-- pv_equiv track=rewrite | github.com/nobe0716/problem_solving | codejam/2020/kickstart/a/c.py | solve
-- ===== SOURCE A (Python) =====
-- import functools
-- import math
-- from typing import List
--
-- def solve(n: int, k: int, elements: List[int]) -> int:
--     @functools.lru_cache(None)
--     def find_k(current_distance, require_distance):
--         return int(math.ceil(current_distance / require_distance)) - 1
--
--     gaps = []
--     for i in range(n - 1):
--         gaps.append(elements[i + 1] - elements[i])
--
--     left, right = 1, max(gaps)
--
--     while left < right:
--         pivot = (right + left) // 2
--         sum_of_k = sum(find_k(gap, pivot) for gap in gaps)
--         if sum_of_k > k:
--             left = pivot + 1
--         else:
--             right = pivot
--     return left
-- ===== SOURCE B (Python) =====
-- def solve(n, k, elements):
--     # Histogram of consecutive gaps: the candidate check then runs over distinct
--     # gap values only, and the ceil is done in exact integer arithmetic
--     # (ceil(g/m) - 1 == (g - 1) // m for m >= 1).
--     freq = {}
--     for lo, hi in zip(elements[:n - 1], elements[1:n]):
--         g = hi - lo
--         freq[g] = freq.get(g, 0) + 1
--
--     largest = max(freq)  # ValueError when there is no gap, as in A
--
--     def feasible(m):
--         return sum(c * ((g - 1) // m) for g, c in freq.items()) <= k
--
--     def locate(lo, hi):
--         if lo >= hi:
--             return lo
--         mid = (lo + hi) // 2
--         if feasible(mid):
--             return locate(lo, mid)
--         return locate(mid + 1, hi)
--
--     return locate(1, largest)
-- ===== Notes on version B (the rewrite author's own statement) =====
-- stated objective: faster
-- what changed: B builds the gap list by zipping two slices, aggregates it into a histogram (dict of distinct gap -> multiplicity) so each bisection check sums over distinct gaps only, replaces the per-gap float-ceil plus lru_cache by exact integer arithmetic ((g-1)//m), and runs the bisection as a recursive function instead of a while loop.
import Mathlib
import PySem

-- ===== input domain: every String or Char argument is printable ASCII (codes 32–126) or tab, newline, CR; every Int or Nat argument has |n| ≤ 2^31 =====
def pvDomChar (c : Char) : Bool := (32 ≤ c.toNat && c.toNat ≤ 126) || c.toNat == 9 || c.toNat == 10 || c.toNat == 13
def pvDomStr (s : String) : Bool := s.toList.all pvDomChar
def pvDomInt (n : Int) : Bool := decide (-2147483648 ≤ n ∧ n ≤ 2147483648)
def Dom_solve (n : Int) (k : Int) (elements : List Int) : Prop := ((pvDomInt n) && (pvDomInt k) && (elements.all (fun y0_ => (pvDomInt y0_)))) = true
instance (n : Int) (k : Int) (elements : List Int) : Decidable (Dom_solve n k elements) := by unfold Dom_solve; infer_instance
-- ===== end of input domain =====

-- B replaces A's per-gap float-ceil check inside the bisection by an integer-arithmetic
-- check over a histogram of distinct gap values (objective: alternative).

-- ===== PORT A =====
-- int(math.ceil(g / p)) - 1, ported as the exact integer ceiling division -((-g)//p) - 1:
-- on the stated domain (|elements[i]| ≤ 2^31, so |g| ≤ 2^33 < 2^53, and 1 ≤ p) Python's
-- float division is close enough that math.ceil of it equals the exact ceiling.
-- (functools.lru_cache is pure memoisation and has no semantic effect.)
def findK (g : Int) (p : Int) : Int := -(PySem.Int.floordiv (-g) p) - 1

-- the 'while left < right' bisection loop of A
def bisectA (gaps : List Int) (k : Int) (left right : Int) : Int :=
  if h : left < right then
    let pivot := PySem.Int.floordiv (right + left) 2
    let sumK := gaps.foldl (fun acc g => acc + findK g pivot) 0
    if sumK > k then bisectA gaps k (pivot + 1) right else bisectA gaps k left pivot
  else left
termination_by (right - left).toNat
decreasing_by
  · rw [Int.add_comm right left]
    have hmid := PySem.Int.floordiv_two_mid_bounds (le_of_lt h)
    omega
  · rw [Int.add_comm right left]
    have hmid := PySem.Int.floordiv_two_mid_bounds (le_of_lt h)
    have hlt : PySem.Int.floordiv (left + right) 2 < right :=
      (PySem.Int.floordiv_lt_iff_lt_mul (by omega)).mpr (by omega)
    omega

def solve (n : Int) (k : Int) (elements : List Int) : Int :=
  let gaps := (PySem.List.pyRange 0 (n - 1) 1).foldl
    (fun acc i => acc ++ [PySem.List.pyGetD elements (i + 1) 0 - PySem.List.pyGetD elements i 0]) []
  let right := (PySem.List.max? gaps (fun y => y)).getD 0   -- max(gaps); Pre_ gives gaps ≠ []
  bisectA gaps k 1 right

-- ===== PORT B =====
-- zip(elements[:n-1], elements[1:n])
def gapPairs (n : Int) (elements : List Int) : List (Int × Int) :=
  List.zip (PySem.List.slice elements none (some (n - 1))) (PySem.List.slice elements (some 1) (some n))

-- freq[g] = freq.get(g, 0) + 1 over the zipped pairs
def buildFreq (pairs : List (Int × Int)) : PySem.Dict Int Int :=
  pairs.foldl (fun d p => d.insert (p.2 - p.1) (d.getD (p.2 - p.1) 0 + 1)) PySem.Dict.empty

-- sum(c * ((g - 1) // m) for g, c in freq.items()) <= k
def feasible (freq : PySem.Dict Int Int) (kk : Int) (m : Int) : Bool :=
  freq.items.foldl (fun acc p => acc + p.2 * PySem.Int.floordiv (p.1 - 1) m) 0 ≤ kk

def locate (freq : PySem.Dict Int Int) (k : Int) (lo hi : Int) : Int :=
  if h : lo ≥ hi then lo
  else
    let mid := PySem.Int.floordiv (lo + hi) 2
    if feasible freq k mid then locate freq k lo mid else locate freq k (mid + 1) hi
termination_by (hi - lo).toNat
decreasing_by
  · have hmid := PySem.Int.floordiv_two_mid_bounds (le_of_lt (by omega : lo < hi))
    have hlt : PySem.Int.floordiv (lo + hi) 2 < hi :=
      (PySem.Int.floordiv_lt_iff_lt_mul (by omega)).mpr (by omega)
    omega
  · have hmid := PySem.Int.floordiv_two_mid_bounds (le_of_lt (by omega : lo < hi))
    omega

def solve_alt (n : Int) (k : Int) (elements : List Int) : Int :=
  let freq := buildFreq (gapPairs n elements)
  let largest := (PySem.List.max? freq.keys (fun y => y)).getD 0   -- max(freq); Pre_ gives a gap
  locate freq k 1 largest

-- ===== PRECONDITION & SPEC =====
-- exactly the inputs on which A returns: n ≤ 1 (and negative n) make gaps empty and
-- max([]) raises ValueError; n > len(elements) makes elements[i + 1] raise IndexError.
def Pre_solve (n : Int) (k : Int) (elements : List Int) : Prop :=
  2 ≤ n ∧ n ≤ (elements.length : Int)
instance (n : Int) (k : Int) (elements : List Int) : Decidable (Pre_solve n k elements) := by
  unfold Pre_solve; infer_instance

def pvWitness_solve : Int × Int × List Int := (3, 1, [0, 5, 9])

def Spec_solve (n : Int) (k : Int) (elements : List Int) (out : Int) : Prop := out = solve_alt n k elements
instance (n : Int) (k : Int) (elements : List Int) (out : Int) : Decidable (Spec_solve n k elements out) := by unfold Spec_solve; infer_instance

-- ===== CLAIM (what is proved, stated in full; the proofs are below) =====
def Claim_equal_solve : Prop := ∀ (n : Int) (k : Int) (elements : List Int), Dom_solve n k elements → Pre_solve n k elements → Spec_solve n k elements (solve n k elements)

-- ===== LEMMAS AND PROOFS =====

-- ceil(g/m) - 1 = (g - 1) // m for positive m (B's integer reformulation of A's find_k)
theorem findK_eq_floordiv (g m : Int) (hm : 0 < m) :
    findK g m = PySem.Int.floordiv (g - 1) m := by
  have hq := (PySem.Int.floordiv_eq_iff_of_pos
    (a := g - 1) (b := m) (q := PySem.Int.floordiv (g - 1) m) hm).mp rfl
  have h2 : -PySem.Int.floordiv (-g) m = PySem.Int.floordiv (g - 1) m + 1 := by
    rw [PySem.Int.neg_floordiv_neg_eq_iff_of_pos hm]
    constructor
    · have := hq.1; nlinarith
    · have := hq.2; nlinarith
  unfold findK
  omega

-- summing a function over a list = summing multiplicity * function over the distinct values
theorem sum_count_mul (xs : List Int) (F : Int → Int) :
    ((PySem.Set.ofList xs).map (fun g => (xs.count g : Int) * F g)).sum = (xs.map F).sum := by
  classical
  have h1 : ((PySem.Set.ofList xs).map (fun g => (xs.count g : Int) * F g)).sum
      = (PySem.Set.ofList xs).toFinset.sum (fun g => (xs.count g : Int) * F g) :=
    (List.sum_toFinset _ (PySem.Set.nodup_ofList xs)).symm
  have hfs : (PySem.Set.ofList xs).toFinset = xs.toFinset := by
    ext a; simp [List.mem_toFinset, PySem.Set.mem_ofList]
  have h2 := Finset.sum_multiset_map_count (xs : Multiset Int) F
  simp only [Multiset.map_coe, Multiset.sum_coe, List.toFinset_coe] at h2
  rw [h1, hfs, h2]
  apply Finset.sum_congr rfl
  intro a _
  simp

-- B's histogram sum equals A's per-gap sum, for any positive pivot
theorem sum_items_eq (gaps : List Int) (m : Int) (hm : 0 < m) :
    (PySem.Dict.counter gaps).items.foldl
      (fun acc p => acc + p.2 * PySem.Int.floordiv (p.1 - 1) m) 0
    = gaps.foldl (fun acc g => acc + findK g m) 0 := by
  rw [PySem.List.foldl_add, PySem.List.foldl_add, PySem.Dict.items_counter]
  simp only [List.map_map, Function.comp_def, zero_add]
  rw [sum_count_mul gaps (fun g => PySem.Int.floordiv (g - 1) m)]
  congr 1
  apply List.map_congr_left
  intro g _
  rw [findK_eq_floordiv g m hm]

-- the two bisections walk the same interval sequence
theorem bisect_eq (gaps : List Int) (k : Int) :
    ∀ (N : Nat) (lo hi : Int), (hi - lo).toNat ≤ N → 1 ≤ lo →
      bisectA gaps k lo hi = locate (PySem.Dict.counter gaps) k lo hi := by
  intro N
  induction N with
  | zero =>
    intro lo hi hN hlo
    have hge : ¬ lo < hi := by omega
    rw [bisectA.eq_def, locate.eq_def]
    simp [hge, (show lo ≥ hi by omega)]
  | succ N ih =>
    intro lo hi hN hlo
    by_cases h : lo < hi
    · rw [bisectA.eq_def, locate.eq_def]
      simp only [h, dite_true, show ¬ lo ≥ hi by omega, dite_false]
      rw [Int.add_comm hi lo]
      have hb := PySem.Int.floordiv_two_mid_bounds (le_of_lt h)
      have hlt : PySem.Int.floordiv (lo + hi) 2 < hi :=
        (PySem.Int.floordiv_lt_iff_lt_mul (by omega)).mpr (by omega)
      have hmpos : (0 : Int) < PySem.Int.floordiv (lo + hi) 2 := by omega
      have hsum := sum_items_eq gaps _ hmpos
      unfold feasible
      rw [hsum]
      by_cases hc : gaps.foldl (fun acc g => acc + findK g (PySem.Int.floordiv (lo + hi) 2)) 0 ≤ k
      · simp only [hc, decide_true, if_true, show ¬ (gaps.foldl (fun acc g => acc + findK g (PySem.Int.floordiv (lo + hi) 2)) 0 > k) by omega, if_false]
        exact ih lo _ (by omega) hlo
      · simp only [hc, decide_false, show gaps.foldl (fun acc g => acc + findK g (PySem.Int.floordiv (lo + hi) 2)) 0 > k by omega, if_true]
        exact ih _ hi (by omega) (by omega)
    · rw [bisectA.eq_def, locate.eq_def]
      simp [h, (show lo ≥ hi by omega)]

-- B's gap-building loop (freq over zipped slices) is the counter of A's gap list
theorem buildFreq_eq (pairs : List (Int × Int)) :
    buildFreq pairs = PySem.Dict.counter (pairs.map fun p => p.2 - p.1) := by
  unfold buildFreq
  rw [← PySem.Dict.foldl_insert_getD_add_one_eq_counter, List.foldl_map]

-- A's index loop and B's zip of slices produce the same gap list
theorem gaps_eq (n : Int) (elements : List Int) (h2 : 2 ≤ n)
    (hlen : n ≤ (elements.length : Int)) :
    (PySem.List.pyRange 0 (n - 1) 1).foldl
      (fun acc i => acc ++ [PySem.List.pyGetD elements (i + 1) 0 - PySem.List.pyGetD elements i 0]) []
    = (gapPairs n elements).map (fun p => p.2 - p.1) := by
  obtain ⟨M, hM⟩ : ∃ M : Nat, n = ((M + 1 : Nat) : Int) := ⟨(n - 2).toNat + 1, by omega⟩
  have hML : M + 1 ≤ elements.length := by omega
  subst hM
  have e0 : ((M + 1 : Nat) : Int) - 1 = (M : Int) := by push_cast; ring
  have e1 : (some (1 : Int)) = some ((1 : Nat) : Int) := rfl
  rw [PySem.List.foldl_append_singleton_eq_map, List.nil_append]
  unfold gapPairs
  rw [e0, e1, PySem.List.slice_to_natCast, PySem.List.slice_natCast,
    PySem.List.pyRange_one, List.map_map]
  apply List.ext_getElem
  · simp
    omega
  · intro i hi1 hi2
    simp only [List.getElem_map, List.getElem_zip, Function.comp_apply]
    have hiL : i < M := by
      simp at hi1; omega
    have e2 : (0 : Int) + (i : Nat) + 1 = (((i + 1 : Nat)) : Int) := by push_cast; ring
    have e3 : (0 : Int) + (i : Nat) = ((i : Nat) : Int) := by ring
    simp only [List.getElem_range]
    rw [e2, e3, PySem.List.pyGetD_natCast, PySem.List.pyGetD_natCast]
    rw [List.getElem_take, List.getElem_take, List.getElem_drop]
    rw [List.getD_eq_getElem _ _ (by omega), List.getD_eq_getElem _ _ (by omega)]
    have e4 : 1 + i = i + 1 := by omega
    simp [e4]

-- max over the counter's keys = max over the underlying list
theorem max_keys_eq (gaps : List Int) (hne : gaps ≠ []) :
    (PySem.List.max? (PySem.Set.ofList gaps) (fun y => y)).getD 0
    = (PySem.List.max? gaps (fun y => y)).getD 0 := by
  rcases hA : PySem.List.max? gaps (fun y => y) with _ | M
  · exact absurd ((PySem.List.max?_eq_none_iff gaps _).mp hA) hne
  rcases hB : PySem.List.max? (PySem.Set.ofList gaps) (fun y => y) with _ | M'
  · have : PySem.Set.ofList gaps = [] := (PySem.List.max?_eq_none_iff _ _).mp hB
    have : M ∈ PySem.Set.ofList gaps := by
      rw [PySem.Set.mem_ofList]; exact PySem.List.max?_mem hA
    simp_all
  have hMmem : M ∈ gaps := PySem.List.max?_mem hA
  have hM'mem : M' ∈ gaps := (PySem.Set.mem_ofList gaps M').mp (PySem.List.max?_mem hB)
  have h1 : M' ≤ M := PySem.List.max?_isMax hA M' hM'mem
  have h2 : M ≤ M' := PySem.List.max?_isMax hB M ((PySem.Set.mem_ofList gaps M).mpr hMmem)
  simp [le_antisymm h1 h2]

-- ===== VERDICT (by name: the statement is the Claim_ definition above) =====
theorem solve_spec : Claim_equal_solve := by
  intro n k elements _ hpre
  obtain ⟨h2, hlen⟩ := hpre
  simp only [Spec_solve, solve, solve_alt]
  rw [buildFreq_eq, ← gaps_eq n elements h2 hlen]
  set gaps := (PySem.List.pyRange 0 (n - 1) 1).foldl
    (fun acc i => acc ++ [PySem.List.pyGetD elements (i + 1) 0 - PySem.List.pyGetD elements i 0]) []
    with hg
  have hlg : gaps.length = (n - 1 - 0).toNat := by
    rw [hg, PySem.List.foldl_append_singleton_eq_map, List.nil_append, List.length_map,
      PySem.List.length_pyRange_one]
  have hne : gaps ≠ [] := by
    intro hcon
    rw [hcon] at hlg
    simp at hlg
    omega
  rw [PySem.Dict.keys_counter, max_keys_eq gaps hne]
  exact bisect_eq gaps k _ 1 _ (le_refl _) (le_refl 1)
===============
**PROBLEM STATEMENT:** Show the lines in the entries above that include the string "values".

**SOLUTION TO THIS PROBLEM:**
--     # gap values only, and the ceil is done in exact integer arithmetic
-- check over a histogram of distinct gap values (objective: alternative).
-- summing a function over a list = summing multiplicity * function over the distinct values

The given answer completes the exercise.